> [Aim of the task]:
Check every line below for the word "rewrite" and show those that hold it.

[Records excerpted from a collection]
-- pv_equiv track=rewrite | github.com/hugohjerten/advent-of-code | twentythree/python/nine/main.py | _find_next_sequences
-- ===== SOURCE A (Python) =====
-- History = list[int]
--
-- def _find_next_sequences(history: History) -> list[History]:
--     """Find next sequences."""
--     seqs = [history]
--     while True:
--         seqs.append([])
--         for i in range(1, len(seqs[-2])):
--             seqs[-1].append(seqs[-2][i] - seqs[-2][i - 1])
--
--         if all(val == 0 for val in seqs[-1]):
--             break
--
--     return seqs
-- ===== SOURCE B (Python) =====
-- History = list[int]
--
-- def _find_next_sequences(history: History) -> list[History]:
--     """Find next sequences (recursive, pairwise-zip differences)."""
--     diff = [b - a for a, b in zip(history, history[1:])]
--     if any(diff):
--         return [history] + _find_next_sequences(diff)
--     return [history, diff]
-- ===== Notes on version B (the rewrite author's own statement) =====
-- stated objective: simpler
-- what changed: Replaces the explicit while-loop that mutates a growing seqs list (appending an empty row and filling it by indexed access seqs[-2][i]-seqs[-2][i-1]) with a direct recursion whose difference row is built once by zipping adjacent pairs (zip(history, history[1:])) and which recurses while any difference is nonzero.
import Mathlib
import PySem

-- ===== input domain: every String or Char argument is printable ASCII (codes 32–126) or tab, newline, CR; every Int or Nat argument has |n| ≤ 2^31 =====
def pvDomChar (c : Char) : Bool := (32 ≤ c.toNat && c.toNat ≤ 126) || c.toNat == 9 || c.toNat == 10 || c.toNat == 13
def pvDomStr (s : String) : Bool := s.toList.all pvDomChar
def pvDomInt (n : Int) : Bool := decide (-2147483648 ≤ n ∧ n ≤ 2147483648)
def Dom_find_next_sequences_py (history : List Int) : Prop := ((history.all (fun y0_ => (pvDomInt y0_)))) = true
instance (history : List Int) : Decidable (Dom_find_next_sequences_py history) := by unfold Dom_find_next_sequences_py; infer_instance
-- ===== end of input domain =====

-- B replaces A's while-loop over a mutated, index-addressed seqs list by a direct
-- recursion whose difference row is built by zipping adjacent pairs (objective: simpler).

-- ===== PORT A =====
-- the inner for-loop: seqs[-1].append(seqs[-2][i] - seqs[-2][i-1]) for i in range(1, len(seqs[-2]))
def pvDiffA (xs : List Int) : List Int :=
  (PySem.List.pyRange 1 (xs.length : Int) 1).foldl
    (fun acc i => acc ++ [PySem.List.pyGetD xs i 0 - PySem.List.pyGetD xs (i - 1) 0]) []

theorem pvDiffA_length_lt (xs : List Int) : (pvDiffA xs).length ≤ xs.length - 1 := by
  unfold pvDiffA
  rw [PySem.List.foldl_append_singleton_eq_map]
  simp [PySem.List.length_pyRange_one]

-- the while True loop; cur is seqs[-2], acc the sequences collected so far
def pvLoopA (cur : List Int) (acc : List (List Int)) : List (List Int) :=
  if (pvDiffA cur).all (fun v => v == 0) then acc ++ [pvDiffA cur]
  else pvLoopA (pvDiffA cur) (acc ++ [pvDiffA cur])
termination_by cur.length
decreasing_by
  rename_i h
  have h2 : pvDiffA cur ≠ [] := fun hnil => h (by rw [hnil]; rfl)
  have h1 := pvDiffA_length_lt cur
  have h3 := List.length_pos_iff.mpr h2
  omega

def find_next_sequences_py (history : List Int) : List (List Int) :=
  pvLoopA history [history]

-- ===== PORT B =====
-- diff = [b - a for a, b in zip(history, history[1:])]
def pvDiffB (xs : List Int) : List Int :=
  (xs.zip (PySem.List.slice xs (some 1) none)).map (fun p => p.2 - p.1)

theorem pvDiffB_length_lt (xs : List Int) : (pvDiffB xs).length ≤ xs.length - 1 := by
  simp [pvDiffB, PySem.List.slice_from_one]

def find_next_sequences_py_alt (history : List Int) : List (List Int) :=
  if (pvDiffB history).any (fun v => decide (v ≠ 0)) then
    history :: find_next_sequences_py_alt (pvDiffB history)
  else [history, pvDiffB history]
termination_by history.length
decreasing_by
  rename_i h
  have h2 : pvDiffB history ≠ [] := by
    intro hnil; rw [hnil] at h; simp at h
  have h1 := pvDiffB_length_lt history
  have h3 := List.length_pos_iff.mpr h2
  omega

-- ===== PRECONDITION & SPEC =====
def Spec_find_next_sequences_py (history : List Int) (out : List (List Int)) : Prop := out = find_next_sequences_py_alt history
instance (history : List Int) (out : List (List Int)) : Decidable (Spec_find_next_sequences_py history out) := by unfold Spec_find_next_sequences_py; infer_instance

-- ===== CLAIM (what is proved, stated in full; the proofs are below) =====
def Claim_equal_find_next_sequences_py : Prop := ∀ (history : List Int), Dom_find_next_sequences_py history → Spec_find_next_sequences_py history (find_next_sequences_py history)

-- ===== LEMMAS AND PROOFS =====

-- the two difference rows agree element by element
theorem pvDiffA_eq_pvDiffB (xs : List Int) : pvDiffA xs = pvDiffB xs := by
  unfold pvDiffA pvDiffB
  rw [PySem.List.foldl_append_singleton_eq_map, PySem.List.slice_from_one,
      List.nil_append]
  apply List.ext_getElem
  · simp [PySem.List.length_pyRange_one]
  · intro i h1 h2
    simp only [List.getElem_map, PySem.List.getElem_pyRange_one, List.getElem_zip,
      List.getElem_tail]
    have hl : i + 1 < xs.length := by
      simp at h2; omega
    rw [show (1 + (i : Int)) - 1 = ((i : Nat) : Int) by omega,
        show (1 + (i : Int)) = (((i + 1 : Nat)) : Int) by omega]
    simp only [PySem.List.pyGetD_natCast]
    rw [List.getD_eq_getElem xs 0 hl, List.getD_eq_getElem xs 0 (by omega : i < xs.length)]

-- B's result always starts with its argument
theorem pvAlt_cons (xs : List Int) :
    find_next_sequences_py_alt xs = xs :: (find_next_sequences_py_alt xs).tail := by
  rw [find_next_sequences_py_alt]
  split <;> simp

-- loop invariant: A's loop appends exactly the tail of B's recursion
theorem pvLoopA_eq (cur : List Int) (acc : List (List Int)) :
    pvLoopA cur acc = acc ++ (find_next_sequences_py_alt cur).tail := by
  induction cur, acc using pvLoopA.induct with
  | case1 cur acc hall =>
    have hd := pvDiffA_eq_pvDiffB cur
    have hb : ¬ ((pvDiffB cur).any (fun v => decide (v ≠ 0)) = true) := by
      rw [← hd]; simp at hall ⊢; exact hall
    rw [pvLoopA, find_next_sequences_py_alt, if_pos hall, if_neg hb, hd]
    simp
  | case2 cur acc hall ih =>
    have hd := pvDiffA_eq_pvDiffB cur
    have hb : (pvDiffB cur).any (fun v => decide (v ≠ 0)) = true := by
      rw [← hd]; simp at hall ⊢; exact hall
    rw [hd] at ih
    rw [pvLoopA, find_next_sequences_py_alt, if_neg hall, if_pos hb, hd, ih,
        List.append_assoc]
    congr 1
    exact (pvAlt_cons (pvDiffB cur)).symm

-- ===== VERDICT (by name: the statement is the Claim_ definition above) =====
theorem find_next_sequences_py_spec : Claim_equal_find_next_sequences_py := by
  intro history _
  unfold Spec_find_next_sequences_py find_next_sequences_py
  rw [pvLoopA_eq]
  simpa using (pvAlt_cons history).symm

> [Solution to this task]:
-- pv_equiv track=rewrite | github.com/hugohjerten/advent-of-code | twentythree/python/nine/main.py | _find_next_sequences
-- ===== Notes on version B (the rewrite author's own statement) =====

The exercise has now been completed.